– Какие стихи?

– Ну, например, Вертинского. Был такой бард в начале двадцатого века: «Любовью болеют все на свете. Это нечто вроде собачей чумы…» и так далее. Я тебе подброшу книжку, если хочешь.

– А тебе не жалко? – Сашка вцепился в рукав друга, словно клещ.

– Что? Книжку? Ты же вернешь!

– Нет, Дашку терять, – с досадой пояснил приятель.

Кир хмыкнул.

– А что, скажи, тебе и вправду та малолетка нравится? Лохматая такая? – продолжал допытываться Санек.

– Что за малолетка? – голос Кира прозвучал холодно и напряженно.

Я обрадовалась тому, что стою, опираясь спиной о колонну, и все же почувствовала странную слабость в коленках. Не будь этой стены, я бы, как дура, с грохотом рухнула на пол.

– Такая темненькая. На класс ниже учится, молчит все время и только глазами зыркает, – несколькими словами, зато достаточно точно нарисовал Саша мой собственный портрет.

– Вероника? – Кирилл отвернулся. Мне не было видно его лица, хотя я многое отдала бы за возможность взглянуть ему в глаза. – Мы с ней раньше в музыкалку вместе ходили. Разумеется, не нравится. С чего ты взял?

Я почувствовала себя так, словно мне изо всех сил врезали локтем под дых. Такое было однажды в метро, когда здоровенный толстый дядечка, выходя из вагона, впечатал мне локтем в живот и пошел дальше, не заметив, а я осталась стоять с раскрытым от боли ртом, не в силах вздохнуть. Сейчас, наверное, даже больнее, хотя такие вещи тяжело сравнивать.

Глаза застилал противный серо-розовый туман, уши заложило.
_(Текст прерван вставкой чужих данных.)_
lemma pvLcp_le_iff : ∀ (xs ys : List (Option String)) (k : Nat),
    k ≤ pvLcp xs ys ↔
      k ≤ xs.length ∧ k ≤ ys.length ∧ ∀ j, j < k → xs.getD j none = ys.getD j none := by
  intro xs
  induction xs with
  | nil =>
    intro ys k
    rw [pvLcp_nil_left]
    simp only [List.length_nil, Nat.le_zero]
    constructor
    · rintro rfl; exact ⟨rfl, Nat.zero_le _, by omega⟩
    · rintro ⟨rfl, -, -⟩; rfl
  | cons a as ih =>
    intro ys k
    cases ys with
    | nil =>
      simp only [pvLcp, List.length_nil, Nat.le_zero]
      constructor
      · rintro rfl; exact ⟨Nat.zero_le _, rfl, by omega⟩
      · rintro ⟨-, rfl, -⟩; rfl
    | cons b bs =>
      cases k with
      | zero => simp
      | succ k' =>
        rw [pvLcp]
        by_cases hab : a = b
        · rw [if_pos hab]
          rw [Nat.succ_le_succ_iff, ih bs k']
          subst hab
          constructor
          · rintro ⟨h1, h2, h3⟩
            refine ⟨by simpa using h1, by simpa using h2, ?_⟩
            intro j hj
            cases j with
            | zero => simp
            | succ j' => simpa using h3 j' (by omega)
          · rintro ⟨h1, h2, h3⟩
            refine ⟨by simpa using h1, by simpa using h2, ?_⟩
            intro j hj
            simpa using h3 (j + 1) (by omega)
        · rw [if_neg hab]
          constructor
          · intro h; omega
          · rintro ⟨-, -, h3⟩
            exact absurd (by simpa using h3 0 (by omega)) hab

lemma pvLcp_getD (xs ys : List (Option String)) (j : Nat) (hj : j < pvLcp xs ys) :
    xs.getD j none = ys.getD j none :=
  ((pvLcp_le_iff xs ys (pvLcp xs ys)).mp le_rfl).2.2 j hj

lemma pvGetD_drop (t : List (Option String)) (i j : Nat) :
    (t.drop i).getD j none = t.getD (i + j) none := by
  simp [List.getD_eq_getElem?_getD, List.getElem?_drop]

lemma pvLcpExt_eq (t : List (Option String)) (i : Nat) :
    ∀ (k : Nat), k ≤ pvLcp (t.drop i) t → pvLcpExt t i k = pvLcp (t.drop i) t := by
  intro k
  induction k using pvLcpExt.induct t i with
  | case1 k h ih =>
    intro hk
    rw [pvLcpExt, dif_pos h]
    apply ih
    rw [pvLcp_le_iff]
    obtain ⟨h1, h2, h3⟩ := (pvLcp_le_iff _ _ k).mp hk
    refine ⟨by simp; omega, by omega, ?_⟩
    intro j hj
    rcases Nat.lt_or_ge j k with hlt | hge
    · exact h3 j hlt
    · have hjk : j = k := by omega
      subst hjk
      rw [pvGetD_drop]
      exact h.2.symm
  | case2 k h =>
    intro hk
    rw [pvLcpExt, dif_neg h]
    refine le_antisymm hk ?_
    by_contra hlt
    have hlt' : k + 1 ≤ pvLcp (t.drop i) t := by omega
    obtain ⟨h1, h2, h3⟩ := (pvLcp_le_iff _ _ (k + 1)).mp hlt'
    have hkk := h3 k (by omega)
    rw [pvGetD_drop] at hkk
    simp only [List.length_drop] at h1
    exact h ⟨by omega, hkk.symm⟩


lemma pvGetD_set_self (z : List Nat) (i k : Nat) (h : i < z.length) :
    (z.set i k).getD i 0 = k := by
  simp [List.getD_eq_getElem?_getD, h]

lemma pvGetD_set_ne (z : List Nat) (i k j : Nat) (h : j ≠ i) :
    (z.set i k).getD j 0 = z.getD j 0 := by
  simp [List.getD_eq_getElem?_getD, List.getElem?_set_ne (Ne.symm h)]

-- loop invariant of the Z-algorithm: every stored z-value is the true lcp with the prefix,
-- and [l, r) is a matching window
lemma pvZLoop_spec (t : List (Option String)) (n : Nat) (hn : n = t.length) :
    ∀ (fuel i : Nat) (z : List Nat) (l r : Nat), n - i ≤ fuel → 1 ≤ i → z.length = n →
    (∀ j, j < i → z.getD j 0 = pvLcp (t.drop j) t) →
    l < i → r ≤ l + pvLcp (t.drop l) t → r ≤ n → (r ≤ i ∨ 1 ≤ l) →
    ∀ j, (pvZLoop t n i z l r).getD j 0 = pvLcp (t.drop j) t := by
  intro fuel
  induction fuel with
  | zero =>
    intro i z l r hfuel h1 hlen hz hl hwin hrn hcase j
    have hin : ¬ i < n := by omega
    rw [pvZLoop, dif_neg hin]
    rcases Nat.lt_or_ge j i with hj | hj
    · exact hz j hj
    · have hjn : t.length ≤ j := by omega
      rw [List.getD_eq_default _ _ (by omega), List.drop_eq_nil_of_le hjn, pvLcp_nil_left]
  | succ fuel ih =>
    intro i z l r hfuel h1 hlen hz hl hwin hrn hcase j
    by_cases hin : i < n
    · rw [pvZLoop, dif_pos hin]
      dsimp only
      -- the clipped start k0 is a valid partial match
      have hk0 : (if i < r then min (r - i) (z.getD (i - l) 0) else 0) ≤ pvLcp (t.drop i) t := by
        split_ifs with hir
        · have hl1 : 1 ≤ l := by omega
          have hil : i - l < i := by omega
          have hzil := hz (i - l) hil
          rw [pvLcp_le_iff]
          refine ⟨by simp; omega, by omega, ?_⟩
          intro j' hj'
          have hj1 : j' < r - i := by omega
          have hj2 : j' < pvLcp (t.drop (i - l)) t := by rw [← hzil]; omega
          have e1 := pvLcp_getD (t.drop l) t ((i - l) + j')
            (by have := hwin; omega)
          rw [pvGetD_drop] at e1
          have e2 := pvLcp_getD (t.drop (i - l)) t j' hj2
          rw [pvGetD_drop] at e2
          rw [pvGetD_drop]
          have hidx : l + (i - l + j') = i + j' := by omega
          rw [hidx] at e1
          rw [e1, e2]
        · exact Nat.zero_le _
      have hkeq : pvLcpExt t i (if i < r then min (r - i) (z.getD (i - l) 0) else 0) =
          pvLcp (t.drop i) t := pvLcpExt_eq t i _ hk0
      rw [hkeq]
      have hkle : pvLcp (t.drop i) t ≤ n - i := by
        have := pvLcp_le_left (t.drop i) t
        simp only [List.length_drop] at this
        omega
      have hz' : ∀ j', j' < i + 1 →
          (z.set i (pvLcp (t.drop i) t)).getD j' 0 = pvLcp (t.drop j') t := by
        intro j' hj'
        rcases Nat.lt_or_ge j' i with hlt | hge
        · rw [pvGetD_set_ne _ _ _ _ (by omega)]
          exact hz j' hlt
        · have hji : j' = i := by omega
          rw [hji]
          exact pvGetD_set_self z i _ (by omega)
      have hlen' : (z.set i (pvLcp (t.drop i) t)).length = n := by
        rw [List.length_set]; exact hlen
      split_ifs with hbr
      · exact ih (i + 1) _ i (i + pvLcp (t.drop i) t) (by omega) (by omega) hlen' hz'
          (by omega) le_rfl (by omega) (Or.inr (by omega)) j
      · exact ih (i + 1) _ l r (by omega) (by omega) hlen' hz'
          (by omega) hwin hrn (by omega) j
    · rw [pvZLoop, dif_neg hin]
      rcases Nat.lt_or_ge j i with hj | hj
      · exact hz j hj
      · have hjn : t.length ≤ j := by omega
        rw [List.getD_eq_default _ _ (by omega), List.drop_eq_nil_of_le hjn, pvLcp_nil_left]

lemma pvZ_spec (t : List (Option String)) (j : Nat) :
    (pvZ t).getD j 0 = pvLcp (t.drop j) t := by
  unfold pvZ
  dsimp only
  apply pvZLoop_spec t t.length rfl (t.length - 1 + 1) 1 _ 0 0 (by omega) le_rfl
  · split_ifs with h0
    · rw [List.length_set, List.length_replicate]
    · rw [List.length_replicate]
  · intro j' hj'
    have : j' = 0 := by omega
    subst this
    split_ifs with h0
    · rw [pvGetD_set_self _ _ _ (by simp; omega), List.drop_zero, pvLcp_refl]
    · have ht : t = [] := List.eq_nil_of_length_eq_zero (by omega)
      subst ht
      simp [pvLcp_nil_left]
  · omega
  · simp
  · omega
  · left; omega

lemma pvT_length (seq : List String) :
    (seq.map some ++ [none] ++ seq.reverse.map some).length = 2 * seq.length + 1 := by
  simp only [List.length_append, List.length_map, List.length_reverse, List.length_cons,
    List.length_nil]
  omega

lemma pvT_getD_left (seq : List String) (j : Nat) (hj : j < seq.length) :
    (seq.map some ++ [none] ++ seq.reverse.map some).getD j none = some (seq.getD j "") := by
  rw [List.getD_eq_getElem?_getD,
    List.getElem?_append_left (by simp only [List.length_append, List.length_map,
      List.length_cons, List.length_nil]; omega),
    List.getElem?_append_left (by simpa using hj),
    List.getElem?_map, List.getElem?_eq_getElem hj]
  simp [List.getD_eq_getElem?_getD, List.getElem?_eq_getElem hj]

lemma pvT_getD_right (seq : List String) (m : Nat) (hm : m < seq.length) :
    (seq.map some ++ [none] ++ seq.reverse.map some).getD (seq.length + 1 + m) none
      = some (seq.getD (seq.length - 1 - m) "") := by
  rw [List.getD_eq_getElem?_getD,
    List.getElem?_append_right (by simp only [List.length_append, List.length_map,
      List.length_cons, List.length_nil]; omega)]
  have hidx : seq.length + 1 + m - (seq.map some ++ [none]).length = m := by
    simp only [List.length_append, List.length_map, List.length_cons, List.length_nil]; omega
  rw [hidx, List.getElem?_map, List.getElem?_reverse (by simpa using hm)]
  rw [List.getElem?_eq_getElem (by omega)]
  simp [List.getD_eq_getElem?_getD, List.getElem?_eq_getElem (show seq.length - 1 - m < seq.length by omega)]

-- the Z-value read off by _even_pal says exactly "the prefix of length 2s is a palindrome"
lemma pvLcp_pal (seq : List String) (s : Nat) (h1 : 1 ≤ s) (h2 : 2 * s ≤ seq.length) :
    (pvLcp ((seq.map some ++ [none] ++ seq.reverse.map some).drop (2 * seq.length + 1 - 2 * s))
        (seq.map some ++ [none] ++ seq.reverse.map some) = 2 * s)
    ↔ ∀ j, j < 2 * s → seq.getD (2 * s - 1 - j) "" = seq.getD j "" := by
  set n := seq.length with hn
  set t := seq.map some ++ [none] ++ seq.reverse.map some with ht
  have htlen : t.length = 2 * n + 1 := pvT_length seq
  have hdlen : (t.drop (2 * n + 1 - 2 * s)).length = 2 * s := by
    rw [List.length_drop, htlen]; omega
  have hub : pvLcp (t.drop (2 * n + 1 - 2 * s)) t ≤ 2 * s := by
    have := pvLcp_le_left (t.drop (2 * n + 1 - 2 * s)) t
    omega
  have hpoint : ∀ j, j < 2 * s →
      ((t.drop (2 * n + 1 - 2 * s)).getD j none = t.getD j none ↔
        seq.getD (2 * s - 1 - j) "" = seq.getD j "") := by
    intro j hj
    rw [pvGetD_drop]
    have hidx : 2 * n + 1 - 2 * s + j = n + 1 + (n - 2 * s + j) := by omega
    rw [hidx, pvT_getD_right seq (n - 2 * s + j) (by omega),
      pvT_getD_left seq j (by omega)]
    have hidx2 : n - 1 - (n - 2 * s + j) = 2 * s - 1 - j := by omega
    rw [hidx2, Option.some_inj]
  constructor
  · intro heq j hj
    exact (hpoint j hj).mp (pvLcp_getD _ _ j (by omega))
  · intro hpal
    have hge : 2 * s ≤ pvLcp (t.drop (2 * n + 1 - 2 * s)) t := by
      rw [pvLcp_le_iff]
      refine ⟨by omega, by omega, ?_⟩
      intro j hj
      exact (hpoint j hj).mpr (hpal j hj)
    omega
Я не знаю, как все-таки удержалась на ногах и не сползла по стеночке на грязно-желтый пол, истоптанный множеством ног.

Когда перед глазами немного прояснилось, Кирилла и его приятеля не было. Холл оказался пуст. Кажется, я пропустила звонок, умудрившись вообще его не услышать.

«Ты дура! – сказала я себе. – Самая настоящая дура!»

Чего еще можно было ожидать? Как вообще можно было напридумывать черт знает что, исходя из одной случайной встречи? Тогда, на улице, Кирилл наверняка даже не заметил меня.

Я сжала руками пылающие щеки. Боже, какой позор! Как хорошо, что никто не может прочитать мои мысли, иначе надо мной смеялась бы вся школа. Но я-то сама знаю, что являюсь законченной идеалисткой и распоследней дурой. Мама права: я слишком много читаю, и это, увы, не идет мне на пользу.

Как ни странно, от констатации этого печального факта мне немного полегчало, и я нашла в себе силы выползти из своего угла.

Я с самого начала знала о Кирилле все, не заблуждалась относительно его отношения ко мне. И тогда, на концерте, он подошел, лишь повинуясь чувству уязвленного тщеславия, по нему было видно. В общем, я правильно оценила Кира, но затем почему-то придумала, будто это не так, тешась иллюзиями. Мне было приятно идти с ним по одной улице, и, хотя нас разделяла дорога, мне казалось, будто мы рядом, плечо к плечу. Нет ничего опаснее фантазий. Они яркие, они дарят утешение, но они всегда разбиваются о реальность. Это главный закон. И когда они разбиваются, всегда бывает очень больно. Зачем же мечтать, если за каждую мечту платишь двойную цену?

Пока я об этом думала, то дошла до кабинета алгебры, автоматически заглянула туда и тут же, извинившись, поспешно закрыла дверь под любопытными взглядами пятиклассников. Ну конечно, алгебра была у нас до перемены, а сейчас… Я тупо остановилась, соображая.

– Вероника! Почему ты не на уроке? – выглянувшая из кабинета математичка подозрительно уставилась на меня сквозь узкие очки. – У вас же сейчас физика!

«Ага, точно, физика», – отстраненно подумала я.

– Вера… – холодная рука коснулась моего лба и я вздрогнула, как от удара. – Да у тебя же температура! Надо было мне раньше догадаться. Ну-ка пойдем, я отведу тебя в медпункт.